Bruno Colmant

Il faut une (autre) réforme fiscale

Bruno Colmant Economiste. Professeur à la Vlerick School, l’ULB et l'UCL.

Le système fiscal belge est caractérisé par une taxation progressive en fonction des barèmes établis. Cela implique que plus une personne a une capacité marginale accrue à épargner, plus elle est imposée. En d’autres termes, nous taxons la propension marginale à épargner, ce qui contraste avec le système américain qui prélève les impôts d’une manière quasi linéaire, indépendamment du niveau de revenu.

Fondé en 1962 à l’issue de débats parlementaires vigoureux, notre système fiscal a subi de nombreuses transformations depuis sa création. Initialement, il se basait sur une taxation globale englobant tous les types de revenus : mobiliers, immobiliers, professionnels et divers. Toutefois, il a évolué vers un système cédulaire, où chaque catégorie de revenus est soumise à des taxations spécifiques. À titre d’exemple, les revenus professionnels sont toujours taxés de manière progressive, tandis que les revenus immobiliers sont principalement imposés de manière forfaitaire grâce au précompte immobilier. Par ailleurs, les revenus mobiliers et divers sont respectivement taxés à des taux de 30 % et entre 16,5 % et 33 %, sous certaines conditions.

Cette transition majeure s’est produite en 1984, principalement pour des raisons budgétaires. Face à une dette grandissante, l’État a dû encourager les citoyens à investir dans les obligations d’État en offrant des avantages fiscaux, réduisant ainsi la taxation sur les revenus issus de ces obligations.

Aujourd’hui, seule la taxation progressive des revenus professionnels demeure, engendrant un sérieux problème d’équité fiscale. Dans la majeure partie du monde, la part des revenus du capital croît au détriment des revenus du travail, exacerbant les inégalités. Il semble donc nécessaire de revisiter l’idée d’une taxation globale, qui prendrait en compte l’ensemble des revenus d’un individu pour évaluer plus justement sa capacité contributive, c’est-à-dire sa capacité à financer les dépenses de l’État.

En outre, le système fiscal actuel ne favorise pas suffisamment l’entrepreneuriat. Il taxe les entrepreneurs de la même manière que les rentiers, sans considérer les risques, l’innovation ou la création de valeur intrinsèque à l’entrepreneuriat. Il est donc impératif de différencier ces deux profils pour encourager davantage l’entrepreneuriat, malgré les défis que cela peut représenter.

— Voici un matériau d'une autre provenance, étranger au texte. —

-- pv_equiv track=rewrite | github.com/seoyoung671/algorithm | SWEA/D3/5207. ［파이썬 S／W 문제해결 구현］ 4일차 － 이진 탐색/［파이썬 S／W 문제해결 구현］ 4일차 － 이진 탐색.py | constrained_binary_search
-- ===== SOURCE A (Python) =====
-- def constrained_binary_search(a, x):
--     l, r = 0, len(a) - 1
--     last_dir = 0
--     while l <= r:
--         m = (l + r) // 2
--         if a[m] == x:
--             return True
--         elif x < a[m]:
--             if last_dir == -1:     # 직전에도 왼쪽으로 갔으면 실패
--                 return False
--             r = m - 1
--             last_dir = -1
--         else:  # x > a[m]
--             if last_dir == 1:      # 직전에도 오른쪽으로 갔으면 실패
--                 return False
--             l = m + 1
--             last_dir = 1
--     return False
-- ===== SOURCE B (Python) =====
-- def constrained_binary_search(a, x):
--     # Same search, but the "last direction" flag is encoded in control flow:
--     # three small functions (first probe / just went left / just went right)
--     # recurse on the shrinking interval instead of mutating loop variables.
--     def after_left(l, r):       # previous step went left: going left again fails
--         if l > r:
--             return False
--         m = (l + r) // 2
--         if a[m] == x:
--             return True
--         if x < a[m]:
--             return False
--         return after_right(m + 1, r)
--
--     def after_right(l, r):      # previous step went right: going right again fails
--         if l > r:
--             return False
--         m = (l + r) // 2
--         if a[m] == x:
--             return True
--         if x < a[m]:
--             return after_left(l, m - 1)
--         return False
--
--     def first(l, r):
--         if l > r:
--             return False
--         m = (l + r) // 2
--         if a[m] == x:
--             return True
--         if x < a[m]:
--             return after_left(l, m - 1)
--         return after_right(m + 1, r)
--
--     return first(0, len(a) - 1)
-- ===== Notes on version B (the rewrite author's own statement) =====
-- stated objective: alternative
-- what changed: The while loop mutating l, r and a last_dir flag is replaced by mutually recursive helpers first/after_left/after_right that encode the last direction in which function is running instead of a variable.
import Mathlib
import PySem

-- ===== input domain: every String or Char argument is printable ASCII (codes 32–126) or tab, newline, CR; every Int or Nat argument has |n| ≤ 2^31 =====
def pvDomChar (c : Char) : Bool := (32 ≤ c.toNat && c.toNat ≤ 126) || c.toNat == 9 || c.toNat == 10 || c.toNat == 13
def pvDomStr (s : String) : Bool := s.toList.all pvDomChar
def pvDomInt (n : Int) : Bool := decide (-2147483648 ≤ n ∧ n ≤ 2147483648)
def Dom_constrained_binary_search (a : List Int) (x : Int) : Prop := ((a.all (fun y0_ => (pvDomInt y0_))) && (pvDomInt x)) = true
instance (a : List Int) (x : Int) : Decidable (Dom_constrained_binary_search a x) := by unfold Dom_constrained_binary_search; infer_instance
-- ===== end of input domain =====

-- B replaces A's while loop with a mutable last_dir flag by mutually recursive
-- helpers that encode the last direction in control flow (objective: alternative).


-- ===== PORT A =====
-- A's while loop: state (l, r, last_dir) threaded through a tail recursion.
def csLoop (a : List Int) (x : Int) (l r last : Int) : Bool :=
  if _h : l ≤ r then
    let m := PySem.Int.floordiv (l + r) 2
    match PySem.List.pyGet? a m with
    | none => false   -- unreachable when called with 0 ≤ l ∧ r < a.length (Python never raises here)
    | some v =>
      if v == x then true
      else if x < v then
        if last == -1 then false
        else csLoop a x l (m - 1) (-1)
      else
        if last == 1 then false
        else csLoop a x (m + 1) r 1
  else false
termination_by (r - l + 1).toNat
decreasing_by
  · have := PySem.Int.floordiv_two_mid_bounds _h
    omega
  · have := PySem.Int.floordiv_two_mid_bounds _h
    omega

def constrained_binary_search (a : List Int) (x : Int) : Bool :=
  csLoop a x 0 ((a.length : Int) - 1) 0

-- ===== PORT B =====
mutual
-- previous step went left: going left again fails
def csAfterL (a : List Int) (x : Int) (l r : Int) : Bool :=
  if _h : l > r then false
  else
    let m := PySem.Int.floordiv (l + r) 2
    match PySem.List.pyGet? a m with
    | none => false   -- unreachable when called with 0 ≤ l ∧ r < a.length
    | some v =>
      if v == x then true
      else if x < v then false
      else csAfterR a x (m + 1) r
termination_by (r - l + 1).toNat
decreasing_by
  have := PySem.Int.floordiv_two_mid_bounds (show l ≤ r by omega)
  omega

-- previous step went right: going right again fails
def csAfterR (a : List Int) (x : Int) (l r : Int) : Bool :=
  if _h : l > r then false
  else
    let m := PySem.Int.floordiv (l + r) 2
    match PySem.List.pyGet? a m with
    | none => false   -- unreachable when called with 0 ≤ l ∧ r < a.length
    | some v =>
      if v == x then true
      else if x < v then csAfterL a x l (m - 1)
      else false
termination_by (r - l + 1).toNat
decreasing_by
  have := PySem.Int.floordiv_two_mid_bounds (show l ≤ r by omega)
  omega
end

def csFirst (a : List Int) (x : Int) (l r : Int) : Bool :=
  if l > r then false
  else
    let m := PySem.Int.floordiv (l + r) 2
    match PySem.List.pyGet? a m with
    | none => false   -- unreachable when called with 0 ≤ l ∧ r < a.length
    | some v =>
      if v == x then true
      else if x < v then csAfterL a x l (m - 1)
      else csAfterR a x (m + 1) r

def constrained_binary_search_alt (a : List Int) (x : Int) : Bool :=
  csFirst a x 0 ((a.length : Int) - 1)

-- ===== PRECONDITION & SPEC =====
def Spec_constrained_binary_search (a : List Int) (x : Int) (out : Bool) : Prop := out = constrained_binary_search_alt a x
instance (a : List Int) (x : Int) (out : Bool) : Decidable (Spec_constrained_binary_search a x out) := by unfold Spec_constrained_binary_search; infer_instance

-- ===== CLAIM (what is proved, stated in full; the proofs are below) =====
def Claim_equal_constrained_binary_search : Prop := ∀ (a : List Int) (x : Int), Dom_constrained_binary_search a x → Spec_constrained_binary_search a x (constrained_binary_search a x)

-- ===== LEMMAS AND PROOFS =====

-- csLoop with last = -1 / 1 is csAfterL / csAfterR; strong induction on the interval size.
theorem csLoop_dir (a : List Int) (x : Int) :
    ∀ n l r, (r - l + 1).toNat ≤ n →
      csLoop a x l r (-1) = csAfterL a x l r ∧ csLoop a x l r 1 = csAfterR a x l r := by
  intro n
  induction n with
  | zero =>
    intro l r h
    have hlr : ¬ l ≤ r := by omega
    rw [csLoop, csLoop, csAfterL, csAfterR]
    simp [hlr, show l > r by omega]
  | succ n ih =>
    intro l r h
    by_cases hlr : l ≤ r
    · have hm := PySem.Int.floordiv_two_mid_bounds hlr
      rw [csLoop, csLoop, csAfterL, csAfterR]
      simp only [hlr, dif_pos, show ¬ l > r by omega, dif_neg, not_false_iff]
      constructor
      · cases hg : PySem.List.pyGet? a (PySem.Int.floordiv (l + r) 2) with
        | none => rfl
        | some v =>
          by_cases hv : v == x
          · simp [hv]
          · by_cases hx : x < v
            · simp [hv, hx]
            · simp only [hv, if_false, hx, reduceCtorEq]
              have : ((-1 : Int) == 1) = false := by decide
              simp only [this]
              exact (ih (PySem.Int.floordiv (l + r) 2 + 1) r (by omega)).2
      · cases hg : PySem.List.pyGet? a (PySem.Int.floordiv (l + r) 2) with
        | none => rfl
        | some v =>
          by_cases hv : v == x
          · simp [hv]
          · by_cases hx : x < v
            · simp only [hv, hx, if_pos]
              have : ((1 : Int) == -1) = false := by decide
              simp only [this]
              exact (ih l (PySem.Int.floordiv (l + r) 2 - 1) (by omega)).1
            · simp [hv, hx]
    · rw [csLoop, csLoop, csAfterL, csAfterR]
      simp [hlr, show l > r by omega]

theorem csLoop_zero (a : List Int) (x : Int) (l r : Int) :
    csLoop a x l r 0 = csFirst a x l r := by
  by_cases hlr : l ≤ r
  · have hm := PySem.Int.floordiv_two_mid_bounds hlr
    rw [csLoop, csFirst]
    simp only [hlr, dif_pos, show ¬ l > r by omega, if_neg, not_false_iff]
    cases hg : PySem.List.pyGet? a (PySem.Int.floordiv (l + r) 2) with
    | none => rfl
    | some v =>
      by_cases hv : v == x
      · simp [hv]
      · by_cases hx : x < v
        · simp only [hv, if_false, hx, if_pos, reduceCtorEq]
          have : ((0 : Int) == -1) = false := by decide
          simp only [this]
          exact (csLoop_dir a x (r - l + 1).toNat l (PySem.Int.floordiv (l + r) 2 - 1) (by omega)).1
        · simp only [hv, if_false, hx, reduceCtorEq]
          have : ((0 : Int) == 1) = false := by decide
          simp only [this]
          exact (csLoop_dir a x (r - l + 1).toNat (PySem.Int.floordiv (l + r) 2 + 1) r (by omega)).2
  · rw [csLoop, csFirst]
    simp [hlr, show l > r by omega]

-- ===== VERDICT (by name: the statement is the Claim_ definition above) =====
theorem constrained_binary_search_spec : Claim_equal_constrained_binary_search := by
  intro a x _
  unfold Spec_constrained_binary_search constrained_binary_search constrained_binary_search_alt
  exact csLoop_zero a x 0 ((a.length : Int) - 1)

Une réforme fiscale efficace devrait non seulement encourager l’entrepreneuriat en capital, mais aussi réduire judicieusement la charge fiscale sur les revenus du travail. Pour ce faire, il serait prudent de rétablir les principes de 1962, en mettant en œuvre une globalisation des revenus. De plus, bien que cela ouvre un débat encore plus complexe et sensible, il serait envisageable d’étendre les contributions à la sécurité sociale aux revenus du capital, qui sont actuellement limitées aux revenus du travail. Cela implique que les revenus du travail, déjà soumis à la taxation progressive, sont également les principaux contributeurs à la sécurité sociale. Afin d’instaurer une réforme fiscale équitable, il serait judicieux de non seulement globaliser les revenus, mais également d’adopter une approche de « méta-globalisation », où chaque contribuable ou assuré est considéré comme une entité unique dont l’ensemble des revenus est imposé. Cela permettrait d’ajuster les contributions à l’État et à la sécurité sociale en fonction des fluctuations de revenus individuels tout au long de leur vie, créant ainsi un système plus équilibré et juste.